● **Exercise objective**
Scan the entries for the word "stocksAlreadyAdded" and return every line that has it.

Collected data entries
-- pv_equiv track=rewrite | github.com/liamcal/aoc | 23/08/solver.py | walk_network
-- ===== SOURCE A (Python) =====
-- from math import lcm
--
-- def walk_network(sequence, network, start_positions):
--     i = 0
--     done = []
--     positions = start_positions
--     while True:
--         cur_instruction = sequence[i % len(sequence)]
--         next_positions = []
--         for position in positions:
--             next_position = network[position][cur_instruction]
--             if next_position[-1] == 'Z':
--                 done.append(i + 1)
--             else:
--                 next_positions.append(next_position)
--
--         if next_positions:
--             positions = next_positions
--         else:
--             break
--         i += 1
--     ans = lcm(*done)
--     return ans
-- ===== SOURCE B (Python) =====
-- from math import lcm
--
--
-- def walk_network(sequence, network, start_positions):
--     # Run each ghost to completion independently (its hitting time does not
--     # depend on the other ghosts), instead of advancing all of them in lockstep.
--     done = []
--     for start in start_positions:
--         pos = start
--         j = 0
--         while True:
--             pos = network[pos][sequence[j % len(sequence)]]
--             j += 1
--             if pos[-1] == 'Z':
--                 break
--         done.append(j)
--     return lcm(*done)
-- ===== Notes on version B (the rewrite author's own statement) =====
-- stated objective: simpler
-- what changed: Replaces the lockstep loop that advances a shrinking list of live ghosts under one shared step counter (rebuilding next_positions every step) with an independent sequential run per ghost, keeping just a scalar position and private counter, then lcm of the collected hitting times.
import Mathlib
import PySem

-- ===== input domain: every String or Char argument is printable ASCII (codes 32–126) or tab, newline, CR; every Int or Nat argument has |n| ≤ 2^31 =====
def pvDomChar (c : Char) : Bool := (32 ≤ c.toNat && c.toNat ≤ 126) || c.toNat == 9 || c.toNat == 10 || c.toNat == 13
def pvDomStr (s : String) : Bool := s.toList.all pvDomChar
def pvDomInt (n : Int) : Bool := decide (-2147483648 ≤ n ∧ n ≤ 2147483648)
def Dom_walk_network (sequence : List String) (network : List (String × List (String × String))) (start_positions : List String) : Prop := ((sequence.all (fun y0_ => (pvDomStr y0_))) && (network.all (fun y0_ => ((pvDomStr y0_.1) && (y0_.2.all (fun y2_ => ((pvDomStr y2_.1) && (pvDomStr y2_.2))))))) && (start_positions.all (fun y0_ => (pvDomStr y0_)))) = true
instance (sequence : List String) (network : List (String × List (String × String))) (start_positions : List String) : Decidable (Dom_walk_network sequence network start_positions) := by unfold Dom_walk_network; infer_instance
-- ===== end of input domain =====

-- B runs each ghost to completion independently (one scalar position and a private
-- step counter per ghost) instead of A's lockstep advance of a shrinking list of
-- live ghosts under one shared counter; same hitting times, same lcm.

-- dict lookup on an association list (first match), shared by both ports
def pvLookup {α : Type} (l : List (String × α)) (k : String) : Option α :=
  match l with
  | [] => none
  | (k', v) :: t => if k' == k then some v else pvLookup t k

-- fuel that suffices for every terminating run: a ghost's state is (position, step mod len(sequence));
-- positions after a move are values of the network, so a hit, if any, occurs within values*len+1 steps
def pvFuel (sequence : List String) (network : List (String × List (String × String))) : Nat :=
  (network.flatMap (fun r => r.2)).length * sequence.length + 1

-- ===== PORT A =====
-- one round of A's while-loop body: the 'for position in positions' loop (none = Python raises)
def pvRoundA (network : List (String × List (String × String))) (instr : String) (i : Nat) :
    List String → List Int → List String → Option (List Int × List String)
  | [], done, next => some (done, next)
  | position :: rest, done, next =>
    match pvLookup network position with
    | none => none
    | some row =>
      match pvLookup row instr with
      | none => none
      | some np =>
        match PySem.Str.pyGet? np (-1) with
        | none => none
        | some c =>
          if c = 'Z' then pvRoundA network instr i rest (done ++ [(i : Int) + 1]) next
          else pvRoundA network instr i rest done (next ++ [np])

-- A's 'while True' loop (fuel-totalized; none = raise or out of fuel)
def pvLoopA (sequence : List String) (network : List (String × List (String × String))) :
    Nat → Nat → List Int → List String → Option (List Int)
  | 0, _, _, _ => none
  | fuel+1, i, done, positions =>
    match PySem.List.pyGet? sequence ((i % sequence.length : Nat) : Int) with
    | none => none
    | some instr =>
      match pvRoundA network instr i positions done [] with
      | none => none
      | some (done', next) =>
        if next = [] then some done'
        else pvLoopA sequence network fuel (i + 1) done' next

def walk_network (sequence : List String) (network : List (String × List (String × String))) (start_positions : List String) : Int :=
  match pvLoopA sequence network (pvFuel sequence network) 0 [] start_positions with
  | none => 0
  | some done => done.foldl (fun a b => ((Int.lcm a b : Nat) : Int)) 1

-- ===== PORT B =====
-- B's inner 'while True' loop for one ghost: position pos, private counter j (fuel-totalized)
def pvGhostB (sequence : List String) (network : List (String × List (String × String))) :
    Nat → String → Nat → Option Nat
  | 0, _, _ => none
  | fuel+1, pos, j =>
    match PySem.List.pyGet? sequence ((j % sequence.length : Nat) : Int) with
    | none => none
    | some instr =>
      match pvLookup network pos with
      | none => none
      | some row =>
        match pvLookup row instr with
        | none => none
        | some np =>
          match PySem.Str.pyGet? np (-1) with
          | none => none
          | some c => if c = 'Z' then some (j + 1) else pvGhostB sequence network fuel np (j + 1)

-- B's 'for start in start_positions' loop, appending each ghost's hitting time to done
def pvRunAllB (sequence : List String) (network : List (String × List (String × String))) (fuel : Nat) :
    List String → List Nat → Option (List Nat)
  | [], done => some done
  | s :: rest, done =>
    match pvGhostB sequence network fuel s 0 with
    | none => none
    | some j => pvRunAllB sequence network fuel rest (done ++ [j])

def walk_network_alt (sequence : List String) (network : List (String × List (String × String))) (start_positions : List String) : Int :=
  match pvRunAllB sequence network (pvFuel sequence network) start_positions [] with
  | none => 0
  | some done => done.foldl (fun a (j : Nat) => ((Int.lcm a (j : Int) : Nat) : Int)) 1

-- ===== PRECONDITION & SPEC =====
-- trajectory of one ghost (specification helpers for Pre_, not used by the ports):
-- pvStepT k p = the node reached from p at step k; pvPosAt s k = position after k steps;
-- pvLastAt s k = last character of the node reached by step k+1 (none = undefined / Python raises)
def pvStepT (sequence : List String) (network : List (String × List (String × String))) (k : Nat) (p : String) : Option String :=
  match PySem.List.pyGet? sequence ((k % sequence.length : Nat) : Int) with
  | none => none
  | some instr =>
    match (network.find? (fun r => r.1 == p)).map (fun r => r.2) with
    | none => none
    | some row => (row.find? (fun e => e.1 == instr)).map (fun e => e.2)

def pvPosAt (sequence : List String) (network : List (String × List (String × String))) (s : String) (k : Nat) : Option String :=
  (List.range k).foldl (fun acc j => acc.bind (pvStepT sequence network j)) (some s)

def pvLastAt (sequence : List String) (network : List (String × List (String × String))) (s : String) (k : Nat) : Option Char :=
  match pvPosAt sequence network s (k + 1) with
  | none => none
  | some p => PySem.Str.pyGet? p (-1)

-- Pre_: the inputs on which Python A returns: the sequence is nonempty and every ghost's walk is
-- defined (all lookups succeed, no empty intermediate node) and first reaches a node ending in 'Z'
-- at some step n < pvFuel (any terminating run hits within that bound, by pigeonhole on the
-- (position, step mod len(sequence)) states).
def Pre_walk_network (sequence : List String) (network : List (String × List (String × String))) (start_positions : List String) : Prop :=
  sequence ≠ [] ∧ ∀ s ∈ start_positions, ∃ n, n < pvFuel sequence network ∧
    pvLastAt sequence network s n = some 'Z' ∧
    ∀ k, k < n → (pvLastAt sequence network s k).isSome ∧ pvLastAt sequence network s k ≠ some 'Z'
instance (sequence : List String) (network : List (String × List (String × String))) (start_positions : List String) : Decidable (Pre_walk_network sequence network start_positions) := by unfold Pre_walk_network; infer_instance

def pvWitness_walk_network : List String × (List (String × List (String × String))) × List String :=
  (["L", "R"], [("AA", [("L", "AB"), ("R", "AA")]), ("AB", [("L", "AA"), ("R", "AZ")]), ("AZ", [("L", "AZ"), ("R", "AZ")])], ["AA", "AB"])

def Spec_walk_network (sequence : List String) (network : List (String × List (String × String))) (start_positions : List String) (out : Int) : Prop := out = walk_network_alt sequence network start_positions
instance (sequence : List String) (network : List (String × List (String × String))) (start_positions : List String) (out : Int) : Decidable (Spec_walk_network sequence network start_positions out) := by unfold Spec_walk_network; infer_instance
-- pv_equiv track=rewrite | github.com/kcin999/Robinhood-Data-Retrieval | excel.py | findMissingStocks
-- ===== SOURCE A (Python) =====
-- def findMissingStocks(stocksInSheet, stocks):
-- 	stocksAlreadyAdded = []
--
-- 	#Finds duplicates
-- 	for stock in stocks:
-- 		if stock in stocksInSheet:
-- 			stocksAlreadyAdded.append(stock)
--
-- 	newStocks = stocks.copy()
--
-- 	for stock in stocksAlreadyAdded:
-- 		del newStocks[stock]
--
-- 	return newStocks
-- ===== SOURCE B (Python) =====
-- def findMissingStocks(stocksInSheet, stocks):
-- 	return {stock: value for stock, value in stocks.items() if stock not in stocksInSheet}
-- ===== Notes on version B (the rewrite author's own statement) =====
-- stated objective: simpler
-- what changed: Replaces A's two-phase collect-matched-keys-then-delete-from-a-copy with a single constructive pass: a dict comprehension keeping entries whose key is not in the sheet.
import Mathlib
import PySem

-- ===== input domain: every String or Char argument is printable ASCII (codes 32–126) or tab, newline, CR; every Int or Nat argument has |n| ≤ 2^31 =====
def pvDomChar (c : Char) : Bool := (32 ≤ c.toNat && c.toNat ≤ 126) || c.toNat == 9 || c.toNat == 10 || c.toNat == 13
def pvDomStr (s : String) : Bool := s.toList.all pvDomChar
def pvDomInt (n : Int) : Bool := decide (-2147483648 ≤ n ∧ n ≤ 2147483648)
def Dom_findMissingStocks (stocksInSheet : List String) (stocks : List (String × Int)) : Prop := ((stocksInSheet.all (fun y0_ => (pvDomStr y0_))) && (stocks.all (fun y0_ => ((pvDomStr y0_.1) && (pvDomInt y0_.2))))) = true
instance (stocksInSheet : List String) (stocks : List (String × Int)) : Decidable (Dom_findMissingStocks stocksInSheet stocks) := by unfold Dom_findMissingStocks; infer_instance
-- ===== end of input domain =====

-- B replaces A's collect-matched-keys-then-delete-from-a-copy with one constructive filtering pass (simpler).


-- ===== PORT A =====
-- del newStocks[stock]: removes the entry with that key (present by construction; first match on dup keys)
def pvEraseKey : List (String × Int) → String → List (String × Int)
  | [], _ => []
  | kv :: rest, k => if kv.1 = k then rest else kv :: pvEraseKey rest k

def findMissingStocks (stocksInSheet : List String) (stocks : List (String × Int)) : List (String × Int) :=
  let stocksAlreadyAdded : List String :=
    stocks.foldl (fun acc kv => if stocksInSheet.contains kv.1 then acc ++ [kv.1] else acc) []
  stocksAlreadyAdded.foldl pvEraseKey stocks

-- ===== PORT B =====
def findMissingStocks_alt (stocksInSheet : List String) (stocks : List (String × Int)) : List (String × Int) :=
  stocks.filter (fun kv => !stocksInSheet.contains kv.1)

-- ===== PRECONDITION & SPEC =====
def Spec_findMissingStocks (stocksInSheet : List String) (stocks : List (String × Int)) (out : List (String × Int)) : Prop := out = findMissingStocks_alt stocksInSheet stocks
instance (stocksInSheet : List String) (stocks : List (String × Int)) (out : List (String × Int)) : Decidable (Spec_findMissingStocks stocksInSheet stocks out) := by unfold Spec_findMissingStocks; infer_instance

-- ===== CLAIM (what is proved, stated in full; the proofs are below) =====
def Claim_equal_findMissingStocks : Prop := ∀ (stocksInSheet : List String) (stocks : List (String × Int)), Dom_findMissingStocks stocksInSheet stocks → Spec_findMissingStocks stocksInSheet stocks (findMissingStocks stocksInSheet stocks)

-- ===== LEMMAS AND PROOFS =====
-- Phase 1 of A accumulates exactly the keys of stocks that are in the sheet, in order.
theorem pvAdded_eq (sheet : List String) (stocks : List (String × Int)) (acc : List String) :
    stocks.foldl (fun acc kv => if sheet.contains kv.1 then acc ++ [kv.1] else acc) acc
      = acc ++ (stocks.map Prod.fst).filter sheet.contains := by
  induction stocks generalizing acc with
  | nil => simp
  | cons kv rest ih =>
    rw [List.foldl_cons, List.map_cons, List.filter_cons]
    by_cases h : sheet.contains kv.1
    · rw [if_pos h, if_pos h, ih]; simp
    · rw [if_neg h, if_neg h, ih]

-- Erasing keys all different from the head key leaves the head in place.
theorem pvFoldlErase_cons_of_ne (k : String) (v : Int) (d : List (String × Int))
    (ms : List String) (h : ∀ m ∈ ms, m ≠ k) :
    ms.foldl pvEraseKey ((k, v) :: d) = (k, v) :: ms.foldl pvEraseKey d := by
  induction ms generalizing d with
  | nil => rfl
  | cons m ms ih =>
    have hm : m ≠ k := h m (List.mem_cons_self ..)
    have e : pvEraseKey ((k, v) :: d) m = (k, v) :: pvEraseKey d m := by
      simp only [pvEraseKey]
      rw [if_neg (fun he => hm he.symm)]
    rw [List.foldl_cons, e, List.foldl_cons,
        ih (pvEraseKey d m) (fun x hx => h x (List.mem_cons_of_mem _ hx))]

-- Phase 2 of A, applied to phase 1's key list, is exactly B's filter.
theorem pvErase_matched (sheet : List String) (stocks : List (String × Int)) :
    ((stocks.map Prod.fst).filter sheet.contains).foldl pvEraseKey stocks
      = stocks.filter (fun kv => !sheet.contains kv.1) := by
  induction stocks with
  | nil => simp
  | cons kv rest ih =>
    obtain ⟨k, v⟩ := kv
    rw [List.map_cons, List.filter_cons]
    by_cases h : sheet.contains k
    · rw [if_pos h, List.foldl_cons]
      have e : pvEraseKey ((k, v) :: rest) k = rest := by simp [pvEraseKey]
      rw [e, ih]
      simp only [List.filter_cons]
      rw [if_neg (by simpa using h)]
    · rw [if_neg h]
      have hms : ∀ m ∈ (rest.map Prod.fst).filter sheet.contains, m ≠ k := by
        intro m hm hmk
        exact h (by simpa [hmk] using (List.of_mem_filter hm))
      rw [pvFoldlErase_cons_of_ne k v rest _ hms, ih]
      simp only [List.filter_cons]
      rw [if_pos (by simpa using h)]

-- ===== VERDICT (by name: the statement is the Claim_ definition above) =====
theorem findMissingStocks_spec : Claim_equal_findMissingStocks := by
  intro sheet stocks _
  unfold Spec_findMissingStocks findMissingStocks findMissingStocks_alt
  rw [pvAdded_eq, List.nil_append, pvErase_matched]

● **Solution**
-- 	stocksAlreadyAdded = []
-- 			stocksAlreadyAdded.append(stock)
-- 	for stock in stocksAlreadyAdded:
  let stocksAlreadyAdded : List String :=
  stocksAlreadyAdded.foldl pvEraseKey stocks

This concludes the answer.